Top: setup for a “traditional” CAD system for nodule detection in CT. Bottom: plugging in convnets to perform false positive reduction

Examples from this survey study show that convnets can be used in other ways as well, to produce filtered images, i.e., chest radiographs without rib shadows, and to remove leaks produced by an aggressive traditional airway extraction algorithm.

The potential advantages of convnets are not merely that they are better feature extractors. Their general applicability should make it possible to develop new applications much more quickly. Recent results from the ImageNet challenge show that a single deep convolutional network can recognize 1000 different objects with an accuracy comparable to that of humans. This indicates it may be possible to make computer-aided detection systems that can simultaneously locate many different types of abnormalities in particular scans.

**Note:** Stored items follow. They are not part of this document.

-- pv_equiv track=rewrite | github.com/geavenx/Portfolio-Study | python/HackerRank/equalLevels.py | updateTimes
-- ===== SOURCE A (Python) =====
-- def updateTimes(signalOne, signalTwo):
--     maxEqualSignal = 0
--     maxEqualSignalUpdates = 0
--
--     counter = 0
--     x = len(signalOne)
--     y = len(signalTwo)
--
--     if x > y:
--         for i in signalTwo:
--             if i == signalOne[counter]:
--                 if i > maxEqualSignal:
--                     maxEqualSignalUpdates += 1
--                     maxEqualSignal = i
--             counter += 1
--     elif y >= x:
--         for i in signalOne:
--             if i == signalTwo[counter]:
--                 if i > maxEqualSignal:
--                     maxEqualSignalUpdates += 1
--                     maxEqualSignal = i
--             counter += 1
--
--
--     return maxEqualSignalUpdates
-- ===== SOURCE B (Python) =====
-- def updateTimes(signalOne, signalTwo):
--     matched = [a for a, b in zip(signalOne, signalTwo) if a == b]
--     return sum(1 for i, v in enumerate(matched)
--                if v > 0 and all(w < v for w in matched[:i]))
-- ===== Notes on version B (the rewrite author's own statement) =====
-- stated objective: alternative
-- what changed: A's stateful single pass (running maximum + update counter over the shorter signal, chosen by two mirrored length branches) is replaced by a stateless characterization: build the matched values once with zip, then count the positions that hold a positive strict left-to-right maximum, testing each value against its whole prefix.
import Mathlib
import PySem

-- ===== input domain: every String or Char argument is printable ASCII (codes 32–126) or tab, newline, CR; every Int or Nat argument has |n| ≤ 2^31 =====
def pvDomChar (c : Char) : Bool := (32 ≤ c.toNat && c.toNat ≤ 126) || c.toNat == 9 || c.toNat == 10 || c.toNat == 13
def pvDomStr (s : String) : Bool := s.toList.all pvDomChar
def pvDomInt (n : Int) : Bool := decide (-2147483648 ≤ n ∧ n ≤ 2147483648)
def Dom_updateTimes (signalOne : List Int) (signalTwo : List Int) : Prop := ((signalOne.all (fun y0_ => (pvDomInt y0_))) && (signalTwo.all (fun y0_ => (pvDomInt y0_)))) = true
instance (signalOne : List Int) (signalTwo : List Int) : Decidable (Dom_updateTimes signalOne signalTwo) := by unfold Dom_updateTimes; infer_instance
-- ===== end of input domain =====

-- B replaces A's stateful running-max pass by a stateless count of positive strict prefix maxima over the zip-matched values (objective: alternative; quadratic, not faster).


-- ===== PORT A =====
-- A's for-loop: iterate over `short`, index into `long` with the running `counter`.
-- `none` (Python IndexError) is unreachable here because A only runs the loop over the shorter list.
def updateTimesLoop (long : List Int) (short : List Int) (counter : Int) (mx : Int) (upd : Int) : Int :=
  match short with
  | [] => upd
  | i :: rest =>
    match PySem.List.pyGet? long counter with
    | none => upd
    | some v =>
      if i = v then
        if i > mx then updateTimesLoop long rest (counter + 1) i (upd + 1)
        else updateTimesLoop long rest (counter + 1) mx upd
      else updateTimesLoop long rest (counter + 1) mx upd

def updateTimes (signalOne : List Int) (signalTwo : List Int) : Int :=
  if PySem.List.len signalOne > PySem.List.len signalTwo then
    updateTimesLoop signalOne signalTwo 0 0 0
  else
    updateTimesLoop signalTwo signalOne 0 0 0

-- ===== PORT B =====
-- matched = [a for a, b in zip(signalOne, signalTwo) if a == b]
def updateTimesMatched (signalOne : List Int) (signalTwo : List Int) : List Int :=
  ((signalOne.zip signalTwo).filter (fun p => p.1 == p.2)).map Prod.fst

-- sum(1 for i, v in enumerate(matched) if v > 0 and all(w < v for w in matched[:i]))
def updateTimes_alt (signalOne : List Int) (signalTwo : List Int) : Int :=
  let m := updateTimesMatched signalOne signalTwo
  (PySem.List.enumerate m 0).foldl
    (fun (acc : Int) p =>
      if p.2 > 0 ∧ (PySem.List.slice m none (some p.1)).all (fun w => decide (w < p.2)) = true
      then acc + 1 else acc) 0

-- ===== PRECONDITION & SPEC =====
def Spec_updateTimes (signalOne : List Int) (signalTwo : List Int) (out : Int) : Prop := out = updateTimes_alt signalOne signalTwo
instance (signalOne : List Int) (signalTwo : List Int) (out : Int) : Decidable (Spec_updateTimes signalOne signalTwo out) := by unfold Spec_updateTimes; infer_instance

-- ===== CLAIM (what is proved, stated in full; the proofs are below) =====
def Claim_equal_updateTimes : Prop := ∀ (signalOne : List Int) (signalTwo : List Int), Dom_updateTimes signalOne signalTwo → Spec_updateTimes signalOne signalTwo (updateTimes signalOne signalTwo)

-- ===== LEMMAS AND PROOFS =====

-- Number of strict left-to-right maxima of m above the threshold t.
def countFrom (t : Int) : List Int → Int
  | [] => 0
  | v :: r => if v > t then 1 + countFrom v r else countFrom t r

-- A's loop, started at counter k, counts the strict maxima (above mx) of the matched values.
theorem updateTimesLoop_eq (short : List Int) : ∀ (long : List Int) (k : Nat) (mx upd : Int),
    k + short.length ≤ long.length →
    updateTimesLoop long short (k : Int) mx upd =
      upd + countFrom mx (((short.zip (long.drop k)).filter (fun p => p.1 == p.2)).map Prod.fst) := by
  induction short with
  | nil => intro long k mx upd _; simp [updateTimesLoop, countFrom]
  | cons i rest ih =>
    intro long k mx upd h
    have hk : k < long.length := by simp at h; omega
    have hget : PySem.List.pyGet? long (k : Int) = some long[k] := by
      simp [PySem.List.pyGet?_natCast, List.getElem?_eq_getElem hk]
    have hdrop : long.drop k = long[k] :: long.drop (k + 1) :=
      List.drop_eq_getElem_cons hk
    have hstep : ((k : Int) + 1) = ((k + 1 : Nat) : Int) := by push_cast; ring
    have hrec : k + 1 + rest.length ≤ long.length := by simp at h; omega
    rw [updateTimesLoop, hget, hdrop, List.zip_cons_cons]
    dsimp only
    by_cases he : i = long[k]
    · have hbe : ((i, long[k]).1 == (i, long[k]).2) = true := by simp [he]
      rw [if_pos he]
      simp only [List.filter_cons, hbe]
      rw [if_pos trivial, List.map_cons]
      by_cases hm : i > mx
      · rw [if_pos hm, hstep, ih long (k + 1) i (upd + 1) hrec, countFrom, if_pos hm]
        ring
      · rw [if_neg hm, hstep, ih long (k + 1) mx upd hrec, countFrom, if_neg hm]
    · have hbe : ((i, long[k]).1 == (i, long[k]).2) = false := by simp [he]
      rw [if_neg he]
      simp only [List.filter_cons, hbe]
      rw [if_neg (by simp), hstep, ih long (k + 1) mx upd hrec]

-- On equal pairs the order of the zip does not matter.
theorem updateTimesMatched_comm (s1 s2 : List Int) :
    updateTimesMatched s1 s2 = updateTimesMatched s2 s1 := by
  unfold updateTimesMatched
  rw [← List.zip_swap s1 s2, List.filter_map, List.map_map]
  have h1 : (fun p : Int × Int => p.1 == p.2) ∘ Prod.swap = fun p : Int × Int => p.2 == p.1 := by
    funext p; simp [Prod.swap]
  rw [h1]
  have h2 : (s1.zip s2).filter (fun p : Int × Int => p.2 == p.1)
      = (s1.zip s2).filter (fun p : Int × Int => p.1 == p.2) := by
    apply List.filter_congr; intro p _; simp [eq_comm]
  rw [h2]
  apply List.map_congr_left
  intro p hp
  have := List.of_mem_filter hp
  simp at this
  simp [Prod.swap, this]

-- foldl max characterization.
theorem foldl_max_lt_iff (pre : List Int) : ∀ (a v : Int),
    pre.foldl max a < v ↔ (a < v ∧ ∀ w ∈ pre, w < v) := by
  induction pre with
  | nil => intro a v; simp
  | cons x r ih =>
    intro a v
    rw [List.foldl_cons, ih]
    constructor
    · rintro ⟨h1, h2⟩
      exact ⟨lt_of_le_of_lt (le_max_left a x) h1,
        by intro w hw; cases hw with
           | head => exact lt_of_le_of_lt (le_max_right a x) h1
           | tail _ h => exact h2 w h⟩
    · rintro ⟨h1, h2⟩
      exact ⟨max_lt h1 (h2 x (List.mem_cons_self)), fun w hw => h2 w (List.mem_cons_of_mem _ hw)⟩

-- B's enumerate/prefix-scan count over the suffix r of m = pre ++ r equals countFrom of the running max of (0 :: pre).
theorem enumFold_eq_countFrom (r : List Int) : ∀ (pre : List Int) (acc : Int),
    (PySem.List.enumerate r (pre.length : Int)).foldl
      (fun (acc : Int) p =>
        if p.2 > 0 ∧ (PySem.List.slice (pre ++ r) none (some p.1)).all (fun w => decide (w < p.2)) = true
        then acc + 1 else acc) acc
    = acc + countFrom (pre.foldl max 0) r := by
  induction r with
  | nil => intro pre acc; simp [PySem.List.enumerate_nil, countFrom]
  | cons v rest ih =>
    intro pre acc
    rw [PySem.List.enumerate_cons, List.foldl_cons]
    have hslice : PySem.List.slice (pre ++ v :: rest) none (some (pre.length : Int)) = pre := by
      rw [PySem.List.slice_to_natCast]; simp
    have hcond : (v > 0 ∧ (PySem.List.slice (pre ++ v :: rest) none (some (pre.length : Int))).all (fun w => decide (w < v)) = true)
        ↔ pre.foldl max 0 < v := by
      rw [hslice, foldl_max_lt_iff, List.all_eq_true]
      constructor
      · rintro ⟨h1, h2⟩; exact ⟨h1, fun w hw => by simpa using h2 w hw⟩
      · rintro ⟨h1, h2⟩; exact ⟨h1, fun w hw => by simpa using h2 w hw⟩
    have hpre : ((pre ++ [v]).length : Int) = (pre.length : Int) + 1 := by
      simp
    have happ : pre ++ v :: rest = (pre ++ [v]) ++ rest := by simp
    have hmax : (pre ++ [v]).foldl max 0 = max (pre.foldl max 0) v := by
      simp [List.foldl_append]
    dsimp only
    by_cases hc : pre.foldl max 0 < v
    · rw [if_pos (hcond.mpr hc)]
      have := ih (pre ++ [v]) (acc + 1)
      rw [hpre, ← happ] at this
      rw [this, hmax, countFrom, if_pos hc, max_eq_right (le_of_lt hc)]
      ring
    · rw [if_neg (fun h => hc (hcond.mp h))]
      have := ih (pre ++ [v]) acc
      rw [hpre, ← happ] at this
      rw [this, hmax, countFrom, if_neg hc, max_eq_left (le_of_not_gt hc)]

theorem alt_eq_countFrom (s1 s2 : List Int) :
    updateTimes_alt s1 s2 = countFrom 0 (updateTimesMatched s1 s2) := by
  unfold updateTimes_alt
  have := enumFold_eq_countFrom (updateTimesMatched s1 s2) [] 0
  simpa using this

-- ===== VERDICT (by name: the statement is the Claim_ definition above) =====
theorem updateTimes_spec : Claim_equal_updateTimes := by
  intro s1 s2 _
  unfold Spec_updateTimes updateTimes
  rw [alt_eq_countFrom]
  by_cases h : PySem.List.len s1 > PySem.List.len s2
  · rw [if_pos h]
    have hlen : (0 : Nat) + s2.length ≤ s1.length := by
      simp [PySem.List.len] at h; omega
    have := updateTimesLoop_eq s2 s1 0 0 0 hlen
    simp only [Nat.cast_zero, List.drop_zero] at this
    rw [this, ← updateTimesMatched, updateTimesMatched_comm]
    ring
  · rw [if_neg h]
    have hlen : (0 : Nat) + s1.length ≤ s2.length := by
      simp [PySem.List.len] at h; omega
    have := updateTimesLoop_eq s1 s2 0 0 0 hlen
    simp only [Nat.cast_zero, List.drop_zero] at this
    rw [this, ← updateTimesMatched]
    ring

The fact that deep learning is also an excellent technology for text analysis allows one to combine analysis of radiology text reports with medical image analysis. The work of Shin et al. [61] and Wang et al. [62] is a first step in this direction. The authors employ text analysis and generate captions for chest radiographs automatically.

I expect to see more results in this direction in the next ten years, and automated reporting for chest imaging may become a reality.